[VA] SRC #012a - Then and Now: Probability

[PeterP]

(10-21-2022 04:10 PM)Albert Chan Wrote:  

(10-12-2022 12:10 PM)PeterP Wrote:  My code does deliver the correct result for R = 5, but I dont have a good way (especially right now on a plane and my work computer has no simulators installed…) to check if it is correct for R = 30, S=29. (It comes out to 1.311095094 e-13).

For S = R-1, we can treat triangle as without bottom edge (and the 2 corners).

First step from top corner, it gives equal probability to left or right side.
We can thus skip first iteration, simplified the problem without top corner.

Problem now is relatively simple, with only inside (6 ways) and edge (4 ways)
Only edge probability can "leak" to the inside; inside probabilities never "gets out".

Work out the geometric progression (not shown), with p=1/6, q=1/4, we have:

P(R, S=R-1) = ((2p)^(R-3) - q^(R-3)) / (2*p-q) * (2*p*q) + 2*q^(R-2)

(2*p*q) / (2*p-q) = 1 / (1/q-1/(2*p)) = 1 / (4-3) = 1. It simplified to:

P(R, S=R-1) = 3^(3-R) - 2^(5-2*R)

Example:

P(1,0) = 9 - 8 = 1
P(2,1) = 3 - 2 = 1
P(3,2) = 1 - 1/2 = 1/2
P(4,3) = 1/3 - 1/8 = 5/24
P(5,4) = 1/9 - 1/32 = 23/288
P(6,5) = 1/27 - 1/128 = 101/3456
...
P(30,29) = 1/3^27 - 1/2^55 ≈ 1.31109509664e-13

Very neat Albert!
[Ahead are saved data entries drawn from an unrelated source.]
-- pv_equiv track=rewrite | github.com/michalsieron/computer_architecture_project | benches/adder.py | normalized_bits_to_denormalized_bits
-- ===== SOURCE A (Python) =====
-- def normalized_bits_to_denormalized_bits(bits):
--     s, e, f = bits[0], bits[1:9], bits[9:]
--     if any(e):
--         e_bin = "".join(map(str, e))
--         new_e_int = int(e_bin, 2) + 1
--         new_e_bin = bin(new_e_int)[2:].zfill(8)
--         e = [int(b) for b in new_e_bin]
--
--         f = [1, *f][:-1]
--
--     return [s, *e, *f]
-- ===== SOURCE B (Python) =====
-- # B: ripple-carry increment over the exponent bits instead of A's
-- # str-join / int(...,2) / bin / zfill round-trip; same split and fraction shift.
-- def _inc_lsb_first(rbits):
--     # add 1 to a bit list given least-significant-bit first
--     if not rbits:
--         return [1]
--     b, rest = rbits[0], rbits[1:]
--     if b == 1:
--         return [0] + _inc_lsb_first(rest)
--     return [1] + rest
--
-- def normalized_bits_to_denormalized_bits(bits):
--     s, e, f = bits[0], bits[1:9], bits[9:]
--     if any(e):
--         if any(b not in (0, 1) for b in e):
--             raise ValueError("exponent entries must be bits (0 or 1)")
--         ne = list(reversed(_inc_lsb_first(list(reversed(e)))))
--         e = [0] * (8 - len(ne)) + ne
--         f = [1, *f][:-1]
--     return [s, *e, *f]
-- ===== Notes on version B (the rewrite author's own statement) =====
-- stated objective: alternative
-- what changed: A converts the exponent bits to a string, parses it with int(.,2), adds 1, re-renders with bin/zfill and re-parses the characters; B validates that the exponent entries are bits and increments them with a recursive ripple-carry over the bit list (LSB first, prepending a carry-out bit), left-padding to 8 bits, with no string round-trip.
-- outside the precondition, e.g. on normalized_bits_to_denormalized_bits([0, -1]): A returns [0, 0, 0, 0, 0, 0, 0, 0, 0], B raises ValueError; on normalized_bits_to_denormalized_bits([0, 10, 1]): A returns [0, 0, 0, 0, 0, 0, 1, 1, 0], B raises ValueError
import Mathlib
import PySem

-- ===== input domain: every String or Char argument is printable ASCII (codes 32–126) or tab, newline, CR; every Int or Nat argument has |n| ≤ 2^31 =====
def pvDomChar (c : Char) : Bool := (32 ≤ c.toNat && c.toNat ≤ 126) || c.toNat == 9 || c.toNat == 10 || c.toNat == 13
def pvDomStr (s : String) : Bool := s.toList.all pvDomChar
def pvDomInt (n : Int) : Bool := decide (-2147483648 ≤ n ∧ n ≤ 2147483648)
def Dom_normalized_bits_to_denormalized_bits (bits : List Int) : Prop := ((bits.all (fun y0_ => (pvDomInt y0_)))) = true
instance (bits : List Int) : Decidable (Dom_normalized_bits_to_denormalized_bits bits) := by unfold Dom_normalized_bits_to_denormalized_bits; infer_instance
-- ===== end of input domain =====

-- B replaces A's str-join/int(·,2)/bin/zfill exponent increment by a ripple-carry
-- add-one over the exponent bit list (objective: alternative decomposition, same cost).

-- ===== PORT A =====
def normalized_bits_to_denormalized_bits (bits : List Int) : List Int :=
  let s := (PySem.List.pyGet? bits 0).getD 0            -- bits[0]; none = IndexError, excluded by Pre_
  let e := PySem.List.slice bits (some 1) (some 9)      -- bits[1:9]
  let f := PySem.List.slice bits (some 9) none          -- bits[9:]
  if e.any (fun b => b != 0) then                       -- any(e)
    let e_bin := PySem.Chars.join [] (e.map PySem.Int.toChars)   -- "".join(map(str, e))
    match PySem.Int.ofCharsBase? e_bin 2 with           -- int(e_bin, 2)
    | none => []                                        -- ValueError; excluded by Pre_
    | some v =>
      let new_e_int := v + 1
      let new_e_bin := PySem.Chars.zfill ((PySem.Int.toBinChars0b new_e_int).drop 2) 8  -- bin(·)[2:].zfill(8)
      let e2 := new_e_bin.map (fun c => (PySem.Int.ofChars? [c]).getD 0)  -- [int(b) for b in ·]; a non-digit char (ValueError) is unreachable under Pre_
      s :: (e2 ++ PySem.List.slice (1 :: f) none (some (-1)))             -- [s, *e, *[1,*f][:-1]]
  else s :: (e ++ f)

-- ===== PORT B =====
-- add 1 to a bit list given least-significant-bit first (Source B's _inc_lsb_first)
def incLSB : List Int → List Int
  | [] => [1]
  | b :: rest => if b = 1 then 0 :: incLSB rest else 1 :: rest

def normalized_bits_to_denormalized_bits_alt (bits : List Int) : List Int :=
  let s := (PySem.List.pyGet? bits 0).getD 0            -- bits[0]; none = IndexError, excluded by Pre_
  let e := PySem.List.slice bits (some 1) (some 9)      -- bits[1:9]
  let f := PySem.List.slice bits (some 9) none          -- bits[9:]
  if e.any (fun b => b != 0) then                       -- any(e)
    if e.any (fun b => !(b == 0 || b == 1)) then []     -- raise ValueError; excluded by Pre_
    else
    let ne := (incLSB e.reverse).reverse
    let e2 := List.replicate (8 - ne.length) 0 ++ ne    -- [0] * (8 - len(ne)) + ne
    s :: (e2 ++ PySem.List.slice (1 :: f) none (some (-1)))               -- [s, *e, *[1,*f][:-1]]
  else s :: (e ++ f)

-- ===== PRECONDITION & SPEC =====
-- Pre_ excludes the empty list (A raises IndexError) and lists whose exponent slice
-- bits[1:9] contains a nonzero entry other than 0/1: there A's str-join / int(·,2)
-- reparse usually raises ValueError, and where it happens to parse (multi-digit or
-- negative entries re-read as a binary string) the returned value is an accident of
-- the string round-trip, not a bit-list increment, and B raises ValueError there.
def Pre_normalized_bits_to_denormalized_bits (bits : List Int) : Prop :=
  bits ≠ [] ∧ ∀ b ∈ (bits.drop 1).take 8, b = 0 ∨ b = 1
instance (bits : List Int) : Decidable (Pre_normalized_bits_to_denormalized_bits bits) := by unfold Pre_normalized_bits_to_denormalized_bits; infer_instance

def pvWitness_normalized_bits_to_denormalized_bits : List Int := [0, 1, 0, 0, 0, 0, 0, 0, 1, 1, 0, 1]

def Spec_normalized_bits_to_denormalized_bits (bits : List Int) (out : List Int) : Prop := out = normalized_bits_to_denormalized_bits_alt bits
instance (bits : List Int) (out : List Int) : Decidable (Spec_normalized_bits_to_denormalized_bits bits out) := by unfold Spec_normalized_bits_to_denormalized_bits; infer_instance

-- ===== CLAIM (what is proved, stated in full; the proofs are below) =====
def Claim_equal_normalized_bits_to_denormalized_bits : Prop := ∀ (bits : List Int), Dom_normalized_bits_to_denormalized_bits bits → Pre_normalized_bits_to_denormalized_bits bits → Spec_normalized_bits_to_denormalized_bits bits (normalized_bits_to_denormalized_bits bits)

-- ===== LEMMAS AND PROOFS =====

-- all 0/1-lists of length n
def binLists : Nat → List (List Int)
  | 0 => [[]]
  | n + 1 => (binLists n).flatMap (fun l => [0 :: l, 1 :: l])

-- all 0/1-lists of length ≤ 8 (the possible values of bits[1:9] under Pre_)
def allE : List (List Int) := (List.range 9).flatMap binLists

lemma mem_binLists (l : List Int) (h : ∀ b ∈ l, b = 0 ∨ b = 1) : l ∈ binLists l.length := by
  induction l with
  | nil => simp [binLists]
  | cons b t ih =>
    have ht : t ∈ binLists t.length := ih (fun x hx => h x (List.mem_cons_of_mem _ hx))
    have hb := h b (List.mem_cons_self ..)
    simp only [List.length_cons, binLists, List.mem_flatMap]
    exact ⟨t, ht, by rcases hb with hb | hb <;> simp [hb]⟩

lemma mem_allE (l : List Int) (hlen : l.length ≤ 8) (h : ∀ b ∈ l, b = 0 ∨ b = 1) :
    l ∈ allE := by
  unfold allE
  exact List.mem_flatMap.mpr ⟨l.length, List.mem_range.mpr (by omega), mem_binLists l h⟩

-- the binary value of a bit list, most-significant bit first
def valOf (l : List Int) : Int := l.foldl (fun a b => 2 * a + b) 0

-- the core computation: on every 0/1-list of length ≤ 8 with a set bit,
-- A's string round-trip parses to valOf and its rendered increment equals B's ripple-carry increment
set_option maxRecDepth 100000 in
set_option maxHeartbeats 1000000 in
lemma core : ∀ l ∈ allE, l.any (fun b => b != 0) = true →
    PySem.Int.ofCharsBase? (PySem.Chars.join [] (l.map PySem.Int.toChars)) 2 = some (valOf l) ∧
    (PySem.Chars.zfill ((PySem.Int.toBinChars0b (valOf l + 1)).drop 2) 8).map
        (fun c => (PySem.Int.ofChars? [c]).getD 0) =
      List.replicate (8 - (incLSB l.reverse).reverse.length) 0 ++ (incLSB l.reverse).reverse := by
  decide

-- ===== VERDICT (by name: the statement is the Claim_ definition above) =====
theorem normalized_bits_to_denormalized_bits_spec : Claim_equal_normalized_bits_to_denormalized_bits := by
  intro bits _ hPre
  obtain ⟨hne, h01⟩ := hPre
  unfold Spec_normalized_bits_to_denormalized_bits
  match bits with
  | [] => exact absurd rfl hne
  | s :: rest =>
    have hslice : PySem.List.slice (s :: rest) (some 1) (some 9) = rest.take 8 := by
      simp [pysem]
    unfold normalized_bits_to_denormalized_bits normalized_bits_to_denormalized_bits_alt
    rw [hslice]
    by_cases hg : (rest.take 8).any (fun b => b != 0) = true
    · rw [if_pos hg, if_pos hg]
      have hm : rest.take 8 ∈ allE :=
        mem_allE _ (List.length_take_le ..) (by simpa using h01)
      have h01' : ∀ b ∈ rest.take 8, b = 0 ∨ b = 1 := by simpa using h01
      have hval : (rest.take 8).any (fun b => !(b == 0 || b == 1)) = false := by
        simp only [List.any_eq_false]
        intro b hb
        rcases h01' b hb with h | h <;> simp [h]
      rw [hval]
      obtain ⟨hparse, hexp⟩ := core _ hm hg
      simp only [hparse, hexp, Bool.false_eq_true, if_false]
    · rw [if_neg hg, if_neg hg]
It converts the summation into a formula for the sum as its a geometric progression (which I did not recognize). You clearly did not need a computer and could have proven the result to be correct on an airplane with just a simple calculator, your pen and pencil :-) Thank you for sharing.